Пошарив глазами в поисках какого-нибудь сарая, где по его мнению должны быть искомые доски и не найдя такового в пределах обозрения (бабкины козы жили в пристрое, находящемся с другой стороны дома), бравый спецназовец выбежал на улицу. Обратив внимание на дом, стоящий напротив, через дорогу, где находилось несколько подсобных помещений, он откашлявшись нажал кнопку звонка, расположенного на столбе возле незапертой калитки и вошел внутрь участка. Двухэтажный дом, в римском стиле — замкнутый четырехугольник с аркой прохода в атриум, казалось, был пуст. Евстафий решил войти в арку, надеясь покричать в окна глухим хозяевам, не откликающимся на звонок.

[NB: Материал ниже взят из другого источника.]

-- pv_equiv track=rewrite | github.com/edt-yxz-zzd/python3_src | nn_ns/math_nn/numbers/backup20180417/subfactorial_more.py | subfactorials
-- ===== SOURCE A (Python) =====
-- def subfactorials(n):
--     assert n>=0
--
--     # subfactorial[-1] = anything
--     pre_subfactorial = 0
--
--     ls = []
--     sign = -1
--     for k in range(n):
--         sign = -sign
--         curr_subfactorial = k*pre_subfactorial + sign
--         ls.append(curr_subfactorial)
--
--         pre_subfactorial = curr_subfactorial
--
--     return ls
-- ===== SOURCE B (Python) =====
-- def subfactorials(n):
--     if n <= 0:
--         return []
--     ls = [1]
--     a, b = 0, 1
--     k = 1
--     while k < n:
--         ls.append(a)
--         a, b = k * (a + b), a
--         k += 1
--     return ls
-- ===== Notes on version B (the rewrite author's own statement) =====
-- stated objective: alternative
-- what changed: B uses the two-term recurrence D(k+1)=k*(D(k)+D(k-1)) with an explicit [1] base case and a while loop sliding a two-value window, instead of A's alternating-sign one-term recurrence D(k)=k*D(k-1)+(-1)^k threading a sign variable through a for loop.
import Mathlib
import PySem

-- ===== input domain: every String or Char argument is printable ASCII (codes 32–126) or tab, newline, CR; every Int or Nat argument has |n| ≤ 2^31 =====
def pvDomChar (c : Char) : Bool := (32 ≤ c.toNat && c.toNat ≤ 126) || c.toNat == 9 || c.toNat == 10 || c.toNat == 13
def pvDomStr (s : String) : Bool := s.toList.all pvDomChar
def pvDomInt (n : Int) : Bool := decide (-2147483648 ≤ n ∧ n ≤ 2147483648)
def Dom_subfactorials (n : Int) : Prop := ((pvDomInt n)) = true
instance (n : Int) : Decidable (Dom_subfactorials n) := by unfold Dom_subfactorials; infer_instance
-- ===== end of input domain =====

-- B lists the first n subfactorials by the two-term recurrence D(k+1)=k*(D(k)+D(k-1))
-- with an explicit base case and a while loop sliding a two-value window, instead of A's
-- alternating-sign one-term recurrence with a sign variable (objective: alternative).

-- ===== PORT A =====
-- loop state: (pre_subfactorial, sign, ls)
def subfactorials (n : Int) : List Int :=
  ((PySem.List.pyRange 0 n 1).foldl
    (fun (st : Int × Int × List Int) k =>
      let sign := -st.2.1
      let curr := k * st.1 + sign
      (curr, sign, st.2.2 ++ [curr]))
    (0, -1, [])).2.2

-- ===== PORT B =====
-- Python's `while k < n` loop, ported as recursion on the remaining iteration
-- count (n - k), which the loop decreases by one each pass; k, a, b stay Int.
def subfactorialsLoop : Nat → Int → Int → Int → List Int → List Int
  | 0, _, _, _, ls => ls
  | (fuel+1), k, a, b, ls => subfactorialsLoop fuel (k+1) (k * (a + b)) a (ls ++ [a])

def subfactorials_alt (n : Int) : List Int :=
  if n ≤ 0 then []
  else subfactorialsLoop (n - 1).toNat 1 0 1 [1]

-- ===== PRECONDITION & SPEC =====
-- A's `assert n>=0` raises AssertionError for negative n.
def Pre_subfactorials (n : Int) : Prop := 0 ≤ n
instance (n : Int) : Decidable (Pre_subfactorials n) := by unfold Pre_subfactorials; infer_instance
def pvWitness_subfactorials : Int := (5)
def Spec_subfactorials (n : Int) (out : List Int) : Prop := out = subfactorials_alt n
instance (n : Int) (out : List Int) : Decidable (Spec_subfactorials n out) := by unfold Spec_subfactorials; infer_instance

-- ===== CLAIM (what is proved, stated in full; the proofs are below) =====
def Claim_equal_subfactorials : Prop := ∀ (n : Int), Dom_subfactorials n → Pre_subfactorials n → Spec_subfactorials n (subfactorials n)

-- ===== LEMMAS AND PROOFS =====

/-- Reference sequence: the k-th subfactorial. -/
def subD : Nat → Int
  | 0 => 1
  | (k+1) => ((k : Int) + 1) * subD k + (-1 : Int) ^ (k + 1)

/-- The two-term recurrence B uses. -/
lemma subD_two_term (j : Nat) : subD (j+2) = ((j : Int)+1) * (subD (j+1) + subD j) := by
  rw [show subD (j+2) = ((j:Int)+1+1) * subD (j+1) + (-1:Int)^(j+2) from rfl,
      show subD (j+1) = ((j:Int)+1) * subD j + (-1:Int)^(j+1) from rfl]
  ring

/-- A's `pre_subfactorial` value before iteration m. -/
def preV : Nat → Int
  | 0 => 0
  | (m+1) => subD m

lemma A_inv (m : Nat) :
    ((PySem.List.pyRange 0 m 1).foldl
      (fun (st : Int × Int × List Int) k =>
        let sign := -st.2.1
        let curr := k * st.1 + sign
        (curr, sign, st.2.2 ++ [curr]))
      (0, -1, []))
    = (preV m, -(-1 : Int)^m, (List.range m).map subD) := by
  induction m with
  | zero => simp [PySem.List.pyRange_one_eq_nil, preV]
  | succ m ih =>
    have hr : PySem.List.pyRange 0 (↑(m+1)) 1 = PySem.List.pyRange 0 m 1 ++ [(m : Int)] := by
      push_cast
      exact PySem.List.pyRange_one_succ_right (by exact_mod_cast Nat.zero_le m)
    rw [hr, List.foldl_append, ih]
    have hcurr : (m : Int) * preV m + (-1:Int)^m = subD m := by
      cases m with
      | zero => simp [preV, subD]
      | succ s => rw [preV, subD]; push_cast; ring
    simp only [List.foldl_cons, List.foldl_nil, List.range_succ, List.map_append, List.map_cons,
      List.map_nil, neg_neg]
    rw [show -(-1:Int)^(m+1) = (-1:Int)^m by rw [pow_succ]; ring, hcurr]
    rfl

lemma B_loop_inv (f : Nat) : ∀ (m : Nat),
    subfactorialsLoop f ((m : Int)+1) (subD (m+1)) (subD m) ((List.range (m+1)).map subD)
      = (List.range (m+1+f)).map subD := by
  induction f with
  | zero => intro m; simp [subfactorialsLoop]
  | succ f ih =>
    intro m
    rw [subfactorialsLoop]
    have hc : ((m : Int)+1) * (subD (m+1) + subD m) = subD (m+2) := (subD_two_term m).symm
    have hls : (List.range (m+1)).map subD ++ [subD (m+1)] = (List.range (m+2)).map subD := by
      simp [List.range_succ]
    rw [hc, hls]
    have h2 := ih (m+1)
    have e1 : ((m+1 : Nat) : Int) + 1 = (m:Int)+1+1 := by push_cast; ring
    have e2 : (m+1)+1 = m+2 := rfl
    rw [e1, e2] at h2
    rw [h2, show m+2+f = m+1+(f+1) by omega]

lemma B_eq (m : Nat) : subfactorials_alt m = (List.range m).map subD := by
  unfold subfactorials_alt
  match m with
  | 0 => simp
  | (j+1) =>
    have h0 : ¬ ((j:Int)+1 ≤ 0) := by omega
    push_cast
    rw [if_neg h0]
    have hfuel : ((j:Int)+1-1).toNat = j := by omega
    rw [hfuel]
    have h := B_loop_inv j 0
    norm_num [show subD 1 = 0 by simp [subD], show subD 0 = 1 from rfl,
      show (List.range 1).map subD = [1] from rfl] at h
    rw [h, Nat.add_comm 1 j]

-- ===== VERDICT (by name: the statement is the Claim_ definition above) =====
theorem subfactorials_spec : Claim_equal_subfactorials := by
  intro n _ hn
  have hm : n = ((n.toNat : Nat) : Int) := (Int.toNat_of_nonneg hn).symm
  unfold Spec_subfactorials
  rw [hm, B_eq]
  unfold subfactorials
  rw [A_inv]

Окна в таких домах выходили не на улицу, как у всех, а внутрь двора. Но кричать не пришлось. Во дворике, возле маленького фонтанчика за летним столиком сидели двое мужчин, один уже в зрелом возрасте и лысый, а другой молодой и в очках. Оба были одеты в фирменные спортивные костюмы фабрики «Большевичка», очень популярные в среде ангельских служащих. Они, сперва, не обратили внимания на гостя, ведя оживленную беседу о чем-то научном и прихлебывая чай из граненых стаканов советской эпохи. И лишь, когда он подошел, чуть ли не вплотную к ним, они соизволили прервать свой диспут, не скрывая своего раздражения, из-за того, что им приходится отрываться от темы.

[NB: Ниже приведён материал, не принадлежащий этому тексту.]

-- pv_equiv track=rewrite | github.com/odetecangoundzi/Automatisation-du-TCO | core/exporter.py | _rows_to_sum_formula
-- ===== SOURCE A (Python) =====
-- def _rows_to_sum_formula(col: str, rows: list[int]) -> str:
--     """
--     Convertit une liste de numéros de lignes Excel en formule =SUM() avec plages.
--
--     Exemple : [3,4,5,7,8] → '=SUM(F3:F5,F7:F8)'
--     Jamais d'énumération de cellules individuelles : toujours des plages contiguës.
--     """
--     if not rows:
--         return "0"
--     sorted_rows = sorted(set(rows))
--     parts: list[str] = []
--     start = end = sorted_rows[0]
--     for r in sorted_rows[1:]:
--         if r == end + 1:
--             end = r
--         else:
--             parts.append(f"{col}{start}:{col}{end}" if start != end else f"{col}{start}")
--             start = end = r
--     parts.append(f"{col}{start}:{col}{end}" if start != end else f"{col}{start}")
--     return "=SUM(" + ",".join(parts) + ")"
-- ===== SOURCE B (Python) =====
-- def _rows_to_sum_formula(col: str, rows: list[int]) -> str:
--     if not rows:
--         return "0"
--     s = set(rows)
--     starts = sorted(r for r in s if r - 1 not in s)
--     ends = sorted(r for r in s if r + 1 not in s)
--     parts = [f"{col}{a}:{col}{b}" if a != b else f"{col}{a}"
--              for a, b in zip(starts, ends)]
--     return "=SUM(" + ",".join(parts) + ")"
-- ===== Notes on version B (the rewrite author's own statement) =====
-- stated objective: alternative
-- what changed: Replaces A's linear run-tracking scan over the sorted rows with a set-boundary method: range starts are the elements r with r-1 not in the set, range ends those with r+1 not in the set; the two sorted boundary lists are zipped into ranges, so no running start/end state and no consecutive-element comparison along the sorted order exists at all.
import Mathlib
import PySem

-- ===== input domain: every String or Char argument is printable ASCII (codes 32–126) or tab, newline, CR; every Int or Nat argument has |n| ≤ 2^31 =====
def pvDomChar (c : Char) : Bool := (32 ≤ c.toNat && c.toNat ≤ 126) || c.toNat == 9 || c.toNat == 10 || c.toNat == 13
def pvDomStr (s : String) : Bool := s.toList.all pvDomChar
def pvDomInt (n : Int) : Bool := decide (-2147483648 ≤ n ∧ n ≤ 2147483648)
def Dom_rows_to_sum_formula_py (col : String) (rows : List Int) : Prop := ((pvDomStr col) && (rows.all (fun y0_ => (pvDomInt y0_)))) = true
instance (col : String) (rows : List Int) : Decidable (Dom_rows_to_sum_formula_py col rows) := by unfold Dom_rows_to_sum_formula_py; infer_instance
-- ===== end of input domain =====

-- B replaces A's linear run-tracking scan by the set-boundary method: starts are
-- elements r with r-1 not in the set, ends those with r+1 not in the set, zipped.

-- ===== PORT A =====
-- f"{col}{start}:{col}{end}" if start != end else f"{col}{start}"
def pvFmtA (col : String) (s e : Int) : String :=
  if s ≠ e then col ++ PySem.Int.toStr s ++ ":" ++ col ++ PySem.Int.toStr e
  else col ++ PySem.Int.toStr s

def rows_to_sum_formula_py (col : String) (rows : List Int) : String :=
  if rows = [] then "0"
  else
    match PySem.List.sorted (PySem.Set.ofList rows) (fun x => x) false with
    | [] => "0"  -- unreachable: sorted(set(rows)) of nonempty rows is nonempty
    | s :: rest =>
      -- loop state: (parts, start, end)
      let st := rest.foldl
        (fun (st : List String × Int × Int) r =>
          if r = st.2.2 + 1 then (st.1, st.2.1, r)
          else (st.1 ++ [pvFmtA col st.2.1 st.2.2], r, r))
        ([], s, s)
      "=SUM(" ++ PySem.Str.join "," (st.1 ++ [pvFmtA col st.2.1 st.2.2]) ++ ")"

-- ===== PORT B =====
def rows_to_sum_formula_py_alt (col : String) (rows : List Int) : String :=
  if rows = [] then "0"
  else
    let s := PySem.Set.ofList rows
    let starts := PySem.List.sorted (s.filter (fun r => !(PySem.Set.contains s (r - 1)))) (fun x => x) false
    let ends := PySem.List.sorted (s.filter (fun r => !(PySem.Set.contains s (r + 1)))) (fun x => x) false
    let parts := (starts.zip ends).map (fun p =>
      if p.1 ≠ p.2 then col ++ PySem.Int.toStr p.1 ++ ":" ++ col ++ PySem.Int.toStr p.2
      else col ++ PySem.Int.toStr p.1)
    "=SUM(" ++ PySem.Str.join "," parts ++ ")"

-- ===== PRECONDITION & SPEC =====
def Spec_rows_to_sum_formula_py (col : String) (rows : List Int) (out : String) : Prop := out = rows_to_sum_formula_py_alt col rows
instance (col : String) (rows : List Int) (out : String) : Decidable (Spec_rows_to_sum_formula_py col rows out) := by unfold Spec_rows_to_sum_formula_py; infer_instance

-- ===== CLAIM (what is proved, stated in full; the proofs are below) =====
def Claim_equal_rows_to_sum_formula_py : Prop := ∀ (col : String) (rows : List Int), Dom_rows_to_sum_formula_py col rows → Spec_rows_to_sum_formula_py col rows (rows_to_sum_formula_py col rows)

-- ===== LEMMAS AND PROOFS =====

-- the maximal consecutive runs (start, end) of a sorted list, current run (s, e)
def pvRuns (s e : Int) : List Int → List (Int × Int)
  | [] => [(s, e)]
  | r :: t => if r = e + 1 then pvRuns s r t else (s, e) :: pvRuns r r t

-- run starts after the current run ending at e / run ends with current end e
def pvStarts (e : Int) : List Int → List Int
  | [] => []
  | r :: t => if r = e + 1 then pvStarts r t else r :: pvStarts r t

def pvEnds (e : Int) : List Int → List Int
  | [] => [e]
  | r :: t => if r = e + 1 then pvEnds r t else e :: pvEnds r t

-- A's loop produces exactly the formatted runs
theorem pvA_loop (col : String) (l : List Int) :
    ∀ (parts : List String) (s e : Int),
      (let st := l.foldl
        (fun (st : List String × Int × Int) r =>
          if r = st.2.2 + 1 then (st.1, st.2.1, r)
          else (st.1 ++ [pvFmtA col st.2.1 st.2.2], r, r)) (parts, s, e)
       st.1 ++ [pvFmtA col st.2.1 st.2.2])
      = parts ++ (pvRuns s e l).map (fun p => pvFmtA col p.1 p.2) := by
  induction l with
  | nil => intro parts s e; simp [pvRuns]
  | cons r t ih =>
    intro parts s e
    simp only [List.foldl_cons, pvRuns]
    by_cases h : r = e + 1
    · subst h
      simpa using ih parts s (e + 1)
    · simp only [if_neg h]
      rw [ih (parts ++ [pvFmtA col s e]) r r]
      simp

theorem pv_map_fst_runs (l : List Int) :
    ∀ s e, (pvRuns s e l).map Prod.fst = s :: pvStarts e l := by
  induction l with
  | nil => intro s e; simp [pvRuns, pvStarts]
  | cons r t ih =>
    intro s e
    simp only [pvRuns, pvStarts]
    by_cases h : r = e + 1
    · simp only [if_pos h]; exact ih s r
    · simp only [if_neg h, List.map_cons]
      rw [ih r r]

theorem pv_map_snd_runs (l : List Int) :
    ∀ s e, (pvRuns s e l).map Prod.snd = pvEnds e l := by
  induction l with
  | nil => intro s e; simp [pvRuns, pvEnds]
  | cons r t ih =>
    intro s e
    simp only [pvRuns, pvEnds]
    by_cases h : r = e + 1
    · simp only [if_pos h]; exact ih s r
    · simp only [if_neg h, List.map_cons]
      rw [ih r r]

-- tail part of the starts filter on a strictly increasing list
theorem pv_filter_starts (l : List Int) :
    ∀ e, (e :: l).Pairwise (· < ·) →
      l.filter (fun r => !((e :: l).contains (r - 1))) = pvStarts e l := by
  induction l with
  | nil => intro e _; simp [pvStarts]
  | cons r t ih =>
    intro e hp
    have he : e < r := (List.pairwise_cons.mp hp).1 r (by simp)
    have hrt : ∀ x ∈ t, r < x :=
      (List.pairwise_cons.mp (List.pairwise_cons.mp hp).2).1
    simp only [List.filter_cons, pvStarts]
    have hmem : ((e :: r :: t).contains (r - 1)) = decide (r = e + 1) := by
      simp only [List.contains_eq_mem]
      by_cases h : r = e + 1
      · simp [h]
      · have h1 : ¬ (r - 1 = e) := by omega
        have h2 : ¬ (r - 1 = r) := by omega
        have h3 : r - 1 ∉ t := fun hm => absurd (hrt _ hm) (by omega)
        simp [h, h1, h2, h3]
    have htail : t.filter (fun x => !((e :: r :: t).contains (x - 1)))
        = t.filter (fun x => !((r :: t).contains (x - 1))) := by
      apply List.filter_congr
      intro x hx
      have hrx : r < x := hrt x hx
      have : ¬ (x - 1 = e) := by omega
      simp [this]
    rw [hmem, htail, ih r (List.pairwise_cons.mp hp).2]
    by_cases h : r = e + 1
    · simp [h]
    · simp [h]

theorem pv_filter_ends (l : List Int) :
    ∀ e, (e :: l).Pairwise (· < ·) →
      (e :: l).filter (fun r => !((e :: l).contains (r + 1))) = pvEnds e l := by
  induction l with
  | nil =>
    intro e _
    have : ¬ (e + 1 = e) := by omega
    simp [pvEnds, this]
  | cons r t ih =>
    intro e hp
    have he : e < r := (List.pairwise_cons.mp hp).1 r (by simp)
    have hrt : ∀ x ∈ t, r < x :=
      (List.pairwise_cons.mp (List.pairwise_cons.mp hp).2).1
    have hmem : ((e :: r :: t).contains (e + 1)) = decide (r = e + 1) := by
      simp only [List.contains_eq_mem]
      by_cases h : r = e + 1
      · simp [h]
      · have h1 : ¬ (e + 1 = e) := by omega
        have h2 : ¬ (e + 1 = r) := by omega
        have h3 : e + 1 ∉ t := fun hm => absurd (hrt _ hm) (by omega)
        simp [h, h1, h2, h3]
    have htail : (r :: t).filter (fun x => !((e :: r :: t).contains (x + 1)))
        = (r :: t).filter (fun x => !((r :: t).contains (x + 1))) := by
      apply List.filter_congr
      intro x hx
      have hrx : r ≤ x := by
        rcases hx with _ | hx
        · exact le_refl r
        · exact le_of_lt (hrt x (by assumption))
      have : ¬ (x + 1 = e) := by omega
      simp [this]
    have hrec : (r :: t).filter (fun x => !((e :: r :: t).contains (x + 1))) = pvEnds r t := by
      rw [htail]; exact ih r (List.pairwise_cons.mp hp).2
    have hsplit : (e :: r :: t).filter (fun x => !((e :: r :: t).contains (x + 1)))
        = if !((e :: r :: t).contains (e + 1)) then
            e :: (r :: t).filter (fun x => !((e :: r :: t).contains (x + 1)))
          else (r :: t).filter (fun x => !((e :: r :: t).contains (x + 1))) := List.filter_cons ..
    rw [hsplit, hrec, hmem]
    by_cases h : r = e + 1
    · simp [pvEnds, h]
    · simp [pvEnds, h]

-- sorted of a filtered set is the filter of the sorted set
theorem pv_sorted_filter (rows : List Int) (p : Int → Bool) :
    PySem.List.sorted ((PySem.Set.ofList rows).filter p) (fun x => x) false
      = (PySem.List.sorted (PySem.Set.ofList rows) (fun x => x) false).filter p := by
  apply PySem.List.sorted_eq_of_perm_of_pairwise_lt
  · exact (PySem.List.sorted_perm _ _ _).filter p
  · exact (PySem.List.sorted_ofList_pairwise_lt rows).filter p

-- membership in the set equals membership in its sorted list
theorem pv_contains_sorted (rows : List Int) (x : Int) :
    PySem.Set.contains (PySem.Set.ofList rows) x
      = (PySem.List.sorted (PySem.Set.ofList rows) (fun x => x) false).contains x := by
  simp only [PySem.Set.contains, List.contains_eq_mem]
  congr 1
  simp only [eq_iff_iff]
  exact (PySem.List.mem_sorted _ _ _ _).symm

theorem pv_sorted_ne_nil (rows : List Int) (h : rows ≠ []) :
    PySem.List.sorted (PySem.Set.ofList rows) (fun x => x) false ≠ [] := by
  intro hc
  rw [PySem.List.sorted_eq_nil_iff] at hc
  cases rows with
  | nil => exact h rfl
  | cons a t =>
    have : a ∈ PySem.Set.ofList (a :: t) := by
      rw [PySem.Set.mem_ofList]; simp
    rw [hc] at this
    simp at this

-- ===== VERDICT (by name: the statement is the Claim_ definition above) =====
theorem rows_to_sum_formula_py_spec : Claim_equal_rows_to_sum_formula_py := by
  intro col rows _
  unfold Spec_rows_to_sum_formula_py rows_to_sum_formula_py rows_to_sum_formula_py_alt
  by_cases h : rows = []
  · simp [h]
  · simp only [if_neg h]
    have hpred1 : (fun r => !(PySem.Set.contains (PySem.Set.ofList rows) (r - 1)))
        = (fun r => !((PySem.List.sorted (PySem.Set.ofList rows) (fun x => x) false).contains (r - 1))) := by
      funext r; rw [pv_contains_sorted]
    have hpred2 : (fun r => !(PySem.Set.contains (PySem.Set.ofList rows) (r + 1)))
        = (fun r => !((PySem.List.sorted (PySem.Set.ofList rows) (fun x => x) false).contains (r + 1))) := by
      funext r; rw [pv_contains_sorted]
    cases hs : PySem.List.sorted (PySem.Set.ofList rows) (fun x => x) false with
    | nil => exact absurd hs (pv_sorted_ne_nil rows h)
    | cons s rest =>
      have hpw : (s :: rest).Pairwise (· < ·) := by
        rw [← hs]; exact PySem.List.sorted_ofList_pairwise_lt rows
      have hA := pvA_loop col rest [] s s
      simp only [List.nil_append] at hA
      simp only [hA]
      -- B side: reduce the two sorted filters to filters of the sorted list
      rw [pv_sorted_filter rows _, pv_sorted_filter rows _, hpred1, hpred2, hs]
      -- starts
      have hfs : (s :: rest).filter (fun r => !((s :: rest).contains (r - 1)))
          = s :: pvStarts s rest := by
        have hkeep : ((s :: rest).contains (s - 1)) = false := by
          have hall : ∀ x ∈ rest, s < x := (List.pairwise_cons.mp hpw).1
          have h1 : ¬ (s - 1 = s) := by omega
          have h2 : s - 1 ∉ rest := fun hm => absurd (hall _ hm) (by omega)
          simp [List.contains_eq_mem, h1, h2]
        simp only [List.filter_cons, hkeep, Bool.not_false, if_pos]
        rw [pv_filter_starts rest s hpw]
      rw [hfs, pv_filter_ends rest s hpw]
      -- zip of starts and ends is the runs list
      have hzip : (s :: pvStarts s rest).zip (pvEnds s rest)
          = pvRuns s s rest := by
        rw [← pv_map_fst_runs rest s s, ← pv_map_snd_runs rest s s]
        have := List.zip_unzip (pvRuns s s rest)
        rwa [List.unzip_eq_map] at this
      rw [hzip]
      rfl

— Товарищи, не могли бы вы нас выручить? — начал подполковник, но тут же прервал сам себя, узнавая собеседников. Впрочем, собеседники всмотревшись, как следует в визитера, тоже признали его.
— А-а, подполковник Литвинов, если не врут мои подслеповатые от старости глаза?! — воскликнул лысый.
— Он и есть, — поддакнул ему очкастый.
— Здравия желаю, товарищ генерал-майор! — поздоровался тот со старшим и кивнув младшему.
— Здравствуй-здравствуй, голубчик! — уже сменив маску раздражения на улыбку, ответил ему, как, наверное, уже все догадались, Герард Петрович Тацит — начальник отдела наблюдения и контроля. — Что привело тебя, мой мальчик, в наши палестины?!
— Да вот, мы тут вашу соседку, бабушку, сватаем…
— Да что вы говорите?! Такая милая старушка была, какой замечательный сыр я у нее всегда покупал и брынзу! И вот, на тебе! Решили ее испортить! — всплеснул руками историк. — Ну, хоть надеюсь не за этого прощелыгу — Онфима?!
— Кажется за него. Я пока не уточнял, — сознался Евстафий.
— Ну, все, пропали мой сыр и брынза! — скривился тот, махнув сожалеющее рукой. — А собственно говоря, какое наше место с коллегой на этом празднике жизни?
— Стульев у нас не хватает, — развел руками спецназовец, — вот послали меня у кого-нибудь занять на время, общество то собралось солидное, а присесть не на что.
— Стулья есть, дадим, — не стал жадничать Тацит, — Лев Михалыч, голубчик, ты там пошустрее будешь, сбегай в дом, принеси четыре стула из большой гостиной.
Пока Левушка бодренькой рысцой кинулся внутрь дома, ученый муж продолжил свои расспросы:
— А что, Евстафий Андреевич, говорите, общество собралось солидное?